How to ignore "localhost" in Apache HttpClient using TLSv1.2?

I've tested several syntax constructions for Apache HttpClinet (HTTPS & TLS) in order to ignore the certificate chain for self-signed certificates typically used in "localhost" configurations. There is a custom HttpClient that works well for TLSv1.1 but watching the server traces, it does not trigger use of TLSv1.2, which is the desired security algorithm.
Below you find an attempt to configure the HttpClient using TLSv1.2.
Suggestions for other constructions are welcome.
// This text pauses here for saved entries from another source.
-- pv_equiv track=rewrite | github.com/chentianran/knotted | homcoef.py | reduce_sum
-- ===== SOURCE A (Python) =====
-- class Sum (list):
--     pass
--
-- def reduce_sum (s):
--     d = {}
--     for x in s:
--         if x in d:
--             d[x] += 1
--         else:
--             d[x] = 1
--     r = []
--     for x in d.keys():
--         if d[x] % 2 != 0:
--             r.append(x)
--     return Sum(sorted(r))
-- ===== SOURCE B (Python) =====
-- class Sum (list):
--     pass
--
-- def reduce_sum (s):
--     t = sorted(s)
--     r = []
--     i = 0
--     n = len(t)
--     while i < n:
--         j = i + 1
--         while j < n and t[j] == t[i]:
--             j += 1
--         if (j - i) % 2 == 1:
--             r.append(t[i])
--         i = j
--     return Sum(r)
-- ===== Notes on version B (the rewrite author's own statement) =====
-- stated objective: alternative
-- what changed: Replaces A's hash-map counting pass followed by a final sort of the odd-count keys with a single sort of the input followed by one run-length sweep over consecutive equal elements, appending a run's value when its length is odd; no dict and no second sort.
import Mathlib
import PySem

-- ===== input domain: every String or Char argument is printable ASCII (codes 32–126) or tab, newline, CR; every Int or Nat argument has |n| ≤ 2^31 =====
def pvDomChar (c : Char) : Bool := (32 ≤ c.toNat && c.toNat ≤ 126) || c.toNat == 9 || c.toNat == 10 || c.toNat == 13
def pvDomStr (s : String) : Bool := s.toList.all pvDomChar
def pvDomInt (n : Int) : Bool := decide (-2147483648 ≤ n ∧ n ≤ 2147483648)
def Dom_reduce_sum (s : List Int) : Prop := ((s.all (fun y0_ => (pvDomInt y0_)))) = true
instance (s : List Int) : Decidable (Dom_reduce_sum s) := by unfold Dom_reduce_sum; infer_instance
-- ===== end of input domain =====

-- B replaces A's hash-count-then-sort decomposition by a sort-then-run-length-sweep (alternative algorithm of the same O(n log n) cost).

-- ===== PORT A =====
def reduce_sum (s : List Int) : List Int :=
  let d := s.foldl (fun d x =>
      if d.contains x then d.insert x (d.getD x 0 + 1)   -- if x in d: d[x] += 1
      else d.insert x (1 : Int)) PySem.Dict.empty        -- else: d[x] = 1
  let r := d.keys.foldl (fun r x =>
      if PySem.Int.mod (d.getD x 0) 2 ≠ 0 then r ++ [x] else r) ([] : List Int)
  PySem.List.sorted r (fun x => x) false

-- ===== PORT B =====
-- outer while loop of Source B: consume one run of equal elements per step, append the
-- run's value to the accumulator r when the run length (j - i) is odd
def pvSweepLoop (t : List Int) (r : List Int) : List Int :=
  match t with
  | [] => r
  | x :: xs =>
    let run := 1 + (xs.takeWhile (· == x)).length        -- inner while loop: j - i
    let r' := if run % 2 = 1 then r ++ [x] else r
    pvSweepLoop (xs.dropWhile (· == x)) r'
termination_by t.length
decreasing_by
  have := List.length_dropWhile_le (· == x) xs
  simp; omega

def reduce_sum_alt (s : List Int) : List Int :=
  pvSweepLoop (PySem.List.sorted s (fun x => x) false) []

-- ===== PRECONDITION & SPEC =====
def Spec_reduce_sum (s : List Int) (out : List Int) : Prop := out = reduce_sum_alt s
instance (s : List Int) (out : List Int) : Decidable (Spec_reduce_sum s out) := by unfold Spec_reduce_sum; infer_instance

-- ===== CLAIM (what is proved, stated in full; the proofs are below) =====
def Claim_equal_reduce_sum : Prop := ∀ (s : List Int), Dom_reduce_sum s → Spec_reduce_sum s (reduce_sum s)

-- ===== LEMMAS AND PROOFS =====

-- cons-building form of the sweep, used only by the proofs below
def pvSweep (t : List Int) : List Int :=
  match t with
  | [] => []
  | x :: xs =>
    let rest := pvSweep (xs.dropWhile (· == x))
    if (1 + (xs.takeWhile (· == x)).length) % 2 = 1 then x :: rest else rest
termination_by t.length
decreasing_by
  have := List.length_dropWhile_le (· == x) xs
  simp; omega

theorem pvSweepLoop_eq (t r : List Int) : pvSweepLoop t r = r ++ pvSweep t := by
  fun_induction pvSweepLoop t r with
  | case1 r => simp [pvSweep]
  | case2 r x xs run r' ih =>
    rw [ih]
    simp only [pvSweep, run, r']
    split <;> simp

-- every element of the dropWhile part of a sorted run is strictly above the head
theorem pvDrop_gt (x : Int) (xs : List Int) (hle : ∀ y ∈ xs, x ≤ y)
    (hp : xs.Pairwise (· ≤ ·)) : ∀ z ∈ xs.dropWhile (· == x), x < z := by
  induction xs with
  | nil => simp
  | cons y ys ih =>
    rw [List.dropWhile_cons]
    rcases List.pairwise_cons.1 hp with ⟨hy, hys⟩
    by_cases h : y = x
    · subst h
      simp only [BEq.rfl, if_true]
      exact ih (fun z hz => hle z (List.mem_cons_of_mem _ hz)) hys
    · simp only [beq_iff_eq, h, if_false]
      intro z hz
      rcases List.mem_cons.1 hz with rfl | hz
      · exact lt_of_le_of_ne (hle z (List.mem_cons_self)) (Ne.symm h)
      · exact lt_of_lt_of_le (lt_of_le_of_ne (hle y List.mem_cons_self) (Ne.symm h)) (hy z hz)

theorem pvSweep_subset (t : List Int) : ∀ y ∈ pvSweep t, y ∈ t := by
  fun_induction pvSweep t with
  | case1 => simp
  | case2 x xs rest _ ih =>
    intro y hy
    have sub : ∀ z ∈ xs.dropWhile (· == x), z ∈ xs := fun z hz =>
      (List.dropWhile_sublist _).subset hz
    rcases List.mem_cons.1 hy with rfl | hy
    · exact List.mem_cons_self
    · exact List.mem_cons_of_mem _ (sub _ (ih _ hy))
  | case3 x xs rest _ ih =>
    intro y hy
    have sub : ∀ z ∈ xs.dropWhile (· == x), z ∈ xs := fun z hz =>
      (List.dropWhile_sublist _).subset hz
    exact List.mem_cons_of_mem _ (sub _ (ih _ hy))

theorem pvRun_count (x : Int) (xs : List Int) (hle : ∀ y ∈ xs, x ≤ y)
    (hp : xs.Pairwise (· ≤ ·)) :
    (x :: xs).count x = 1 + (xs.takeWhile (· == x)).length := by
  have hsplit : xs = xs.takeWhile (· == x) ++ xs.dropWhile (· == x) :=
    (List.takeWhile_append_dropWhile).symm
  have h1 : (xs.takeWhile (· == x)).count x = (xs.takeWhile (· == x)).length := by
    rw [List.count_eq_length]
    intro b hb
    have hpb : (b == x) = true := List.mem_takeWhile_imp (p := (· == x)) hb
    exact (beq_iff_eq.1 hpb).symm
  have h2 : (xs.dropWhile (· == x)).count x = 0 := by
    rw [List.count_eq_zero]
    intro hx
    exact absurd (pvDrop_gt x xs hle hp x hx) (lt_irrefl x)
  rw [List.count_cons_self]
  conv_lhs => rw [hsplit]
  rw [List.count_append, h1, h2]
  omega

theorem pvCount_ne (x y : Int) (xs : List Int) (hne : y ≠ x) :
    (x :: xs).count y = (xs.dropWhile (· == x)).count y := by
  have hsplit : xs = xs.takeWhile (· == x) ++ xs.dropWhile (· == x) :=
    (List.takeWhile_append_dropWhile).symm
  have h1 : (xs.takeWhile (· == x)).count y = 0 := by
    rw [List.count_eq_zero]
    intro hy
    have hpb : (y == x) = true := List.mem_takeWhile_imp (p := (· == x)) hy
    exact hne (beq_iff_eq.1 hpb)
  rw [List.count_cons, if_neg (by simpa using Ne.symm hne)]
  conv_lhs => rw [hsplit]
  rw [List.count_append, h1]
  omega

theorem pvMem_drop_iff (x y : Int) (xs : List Int) (hne : y ≠ x) :
    y ∈ x :: xs ↔ y ∈ xs.dropWhile (· == x) := by
  constructor
  · intro h
    rcases List.mem_cons.1 h with rfl | h
    · exact absurd rfl hne
    · conv at h => rw [← List.takeWhile_append_dropWhile (p := (· == x)) (l := xs)]
      rcases List.mem_append.1 h with h | h
      · have hpb : (y == x) = true := List.mem_takeWhile_imp (p := (· == x)) h
        exact absurd (beq_iff_eq.1 hpb) hne
      · exact h
  · intro h
    exact List.mem_cons_of_mem _ ((List.dropWhile_sublist _).subset h)

theorem pvSweep_mem (t : List Int) (hp : t.Pairwise (· ≤ ·)) :
    ∀ y, y ∈ pvSweep t ↔ y ∈ t ∧ t.count y % 2 = 1 := by
  induction t using pvSweep.induct with
  | case1 => simp [pvSweep]
  | case2 x xs hif ih =>
    rcases List.pairwise_cons.1 hp with ⟨hle, hpxs⟩
    have hpd : (xs.dropWhile (· == x)).Pairwise (· ≤ ·) :=
      hpxs.sublist (List.dropWhile_sublist _)
    have hgt := pvDrop_gt x xs hle hpxs
    intro y
    rw [pvSweep]
    simp only [hif, if_true]
    by_cases hy : y = x
    · subst hy
      have hnot : y ∉ pvSweep (xs.dropWhile (· == y)) := by
        intro h
        exact absurd (hgt y (pvSweep_subset _ y h)) (lt_irrefl y)
      constructor
      · intro _
        refine ⟨List.mem_cons_self, ?_⟩
        rw [pvRun_count y xs hle hpxs]
        omega
      · intro _
        exact List.mem_cons_self
    · constructor
      · intro h
        rcases List.mem_cons.1 h with rfl | h
        · exact absurd rfl hy
        · obtain ⟨h1, h2⟩ := (ih hpd y).1 h
          refine ⟨(pvMem_drop_iff x y xs hy).2 h1, ?_⟩
          rw [pvCount_ne x y xs hy]
          exact h2
      · intro ⟨h1, h2⟩
        refine List.mem_cons_of_mem _ ((ih hpd y).2 ⟨(pvMem_drop_iff x y xs hy).1 h1, ?_⟩)
        rw [← pvCount_ne x y xs hy]
        exact h2
  | case3 x xs hif ih =>
    rcases List.pairwise_cons.1 hp with ⟨hle, hpxs⟩
    have hpd : (xs.dropWhile (· == x)).Pairwise (· ≤ ·) :=
      hpxs.sublist (List.dropWhile_sublist _)
    have hgt := pvDrop_gt x xs hle hpxs
    intro y
    rw [pvSweep]
    simp only [hif, if_false]
    by_cases hy : y = x
    · subst hy
      have hnot : y ∉ pvSweep (xs.dropWhile (· == y)) := by
        intro h
        exact absurd (hgt y (pvSweep_subset _ y h)) (lt_irrefl y)
      simp only [hnot, false_iff]
      intro ⟨_, hc⟩
      rw [pvRun_count y xs hle hpxs] at hc
      omega
    · rw [ih hpd y, pvCount_ne x y xs hy, pvMem_drop_iff x y xs hy]

theorem pvSweep_pairwise (t : List Int) (hp : t.Pairwise (· ≤ ·)) :
    (pvSweep t).Pairwise (· < ·) := by
  induction t using pvSweep.induct with
  | case1 => simp [pvSweep]
  | case2 x xs hif ih =>
    rcases List.pairwise_cons.1 hp with ⟨hle, hpxs⟩
    have hpd : (xs.dropWhile (· == x)).Pairwise (· ≤ ·) :=
      hpxs.sublist (List.dropWhile_sublist _)
    have hgt := pvDrop_gt x xs hle hpxs
    rw [pvSweep]
    simp only [hif, if_true]
    exact List.pairwise_cons.2 ⟨fun z hz => hgt z (pvSweep_subset _ z hz), ih hpd⟩
  | case3 x xs hif ih =>
    rcases List.pairwise_cons.1 hp with ⟨hle, hpxs⟩
    have hpd : (xs.dropWhile (· == x)).Pairwise (· ≤ ·) :=
      hpxs.sublist (List.dropWhile_sublist _)
    rw [pvSweep]
    simp only [hif, if_false]
    exact ih hpd

theorem pvReduce_eq (s : List Int) : reduce_sum s = reduce_sum_alt s := by
  simp only [reduce_sum, reduce_sum_alt]
  have hd : (s.foldl (fun d x =>
      if d.contains x then d.insert x (d.getD x 0 + 1)
      else d.insert x (1 : Int)) PySem.Dict.empty) = PySem.Dict.counter s := by
    have hstep : (fun (d : PySem.Dict Int Int) (x : Int) =>
        if d.contains x then d.insert x (d.getD x 0 + 1) else d.insert x 1)
        = fun d x => d.insert x (d.getD x 0 + 1) := by
      funext d x
      cases hc : d.contains x with
      | true => simp
      | false =>
        rw [if_neg (by simp)]
        have h0 : d.getD x 0 = 0 := PySem.Dict.getD_of_not_contains d 0 hc
        rw [h0]
        norm_num
    rw [hstep, PySem.Dict.foldl_insert_getD_add_one_eq_counter]
  rw [hd, PySem.Dict.keys_counter]
  simp only [PySem.Dict.getD_counter]
  have hcond : (fun (r : List Int) (x : Int) =>
      if PySem.Int.mod ((s.count x : Int)) 2 ≠ 0 then r ++ [x] else r)
      = (fun r x => if decide (PySem.Int.mod ((s.count x : Int)) 2 ≠ 0) = true
          then r ++ [x] else r) := by
    funext r x
    by_cases h : PySem.Int.mod ((s.count x : Int)) 2 ≠ 0
    · rw [if_pos h, if_pos (decide_eq_true h)]
    · rw [if_neg h, if_neg (by simp only [decide_eq_true_eq]; exact h)]
  rw [hcond, PySem.List.foldl_append_if, List.map_id']
  rw [pvSweepLoop_eq, List.nil_append]
  set B := pvSweep (PySem.List.sorted s (fun x => x) false) with hB
  have hps : (PySem.List.sorted s (fun x => x) false).Pairwise (· ≤ ·) :=
    PySem.List.sorted_pairwise s (fun x => x)
  have hBpw : B.Pairwise (· < ·) := pvSweep_pairwise _ hps
  have hBnd : B.Nodup := hBpw.imp ne_of_lt
  have hperm : ((PySem.Set.ofList s).filter
      (fun x => decide (PySem.Int.mod ((s.count x : Int)) 2 ≠ 0))).Perm B := by
    have hnd : ((PySem.Set.ofList s).filter
        (fun x => decide (PySem.Int.mod ((s.count x : Int)) 2 ≠ 0))).Nodup :=
      (PySem.Set.nodup_ofList s).filter _
    rw [List.perm_ext_iff_of_nodup hnd hBnd]
    intro y
    rw [List.mem_filter, PySem.Set.mem_ofList, hB, pvSweep_mem _ hps y,
      PySem.List.mem_sorted, (PySem.List.sorted_perm s (fun x => x) false).count_eq y]
    have hm : PySem.Int.mod ((s.count y : Int)) 2 = (s.count y : Int) % 2 :=
      PySem.Int.mod_eq_emod_of_pos (by norm_num)
    constructor
    · intro ⟨h1, h2⟩
      rw [decide_eq_true_eq, hm] at h2
      exact ⟨h1, by omega⟩
    · intro ⟨h1, h2⟩
      refine ⟨h1, ?_⟩
      rw [decide_eq_true_eq, hm]
      omega
  rw [List.nil_append]
  exact PySem.List.sorted_eq_of_perm_of_pairwise_lt _ _ _ hperm.symm hBpw

-- ===== VERDICT (by name: the statement is the Claim_ definition above) =====
theorem reduce_sum_spec : Claim_equal_reduce_sum := by
  intro s _
  unfold Spec_reduce_sum
  exact pvReduce_eq s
The "localhost" scenario remains a usual mechanism for the development of peer-to-peer routines. Would be nice to have a configurable routine that accepts self-signed certificates for localhost access only.
TLSv1.1 example and using custom HttpClient (Works OK for TLSv1.1 but does not work for TLSv1.2):
HttpClient client = HttpClients.custom().setSSLHostnameVerifier(new NoopHostnameVerifier()).setSslcontext(new SSLContextBuilder().loadTrustMaterial(null, (x509Certificates, s) -> true).build()).build();
Server Log:
*** Finished
verify_data: { 251, 245, 220, 174, 235, 125, 248, 119, 220, 80, 38, 1 }
***
Thread-7, WRITE: TLSv1 Handshake, length = 48
%% Cached server session: [Session-23, SSL_ECDHE_RSA_WITH_AES_128_CBC_SHA]
Thread-7, WRITE: TLSv1 Application Data, length = 108
Thread-7, WRITE: TLSv1 Application Data, length = 1
Thread-7, WRITE: TLSv1 Application Data, length = 19
Client - OK
Debug HTTP response: HttpResponseProxy{HTTP/1.1 200 OK [Date: Tue, 21 Feb 2017 21:16:02 GMT, Access-control-allow-origin: *, Content-length: 20] ResponseEntityProxy{[Content-Length: 20,Chunked: false]}}
*** end of debug ***
Service HTTP Response Code : 200
contentLength is: 20
serviceResponse : This is the response
Testing with TLSv1.2 and code
SSLContext sslContext = SSLContexts.custom().build();
SSLConnectionSocketFactory sslConnectionSocketFactory = new SSLConnectionSocketFactory(sslContext,
new String[]{"TLSv1.2"}, null, SSLConnectionSocketFactory.getDefaultHostnameVerifier());
HttpClient client = HttpClients.custom().setSSLHostnameVerifier(NoopHostnameVerifier.INSTANCE).setConnectionManager(clientConnectionManager).build();
(*) SSLContext class is deprecated
server log:
-Djavax.net.debug=ssl
or
System.setProperty("javax.net.debug", "ssl");
JsseJCE: Using MAC HmacSHA256 from provider TBD via init
MAC: Using MessageDigest HmacSHA256 from provider IBMJCE version 1.8
*** Finished
verify_data: { 69, 241, 3, 42, 44, 222, 21, 174, 250, 83, 244, 25 }
***
Thread-7, WRITE: TLSv1.2 Handshake, length = 80
%% Cached server session: [Session-21, SSL_ECDHE_RSA_WITH_AES_128_CBC_SHA256]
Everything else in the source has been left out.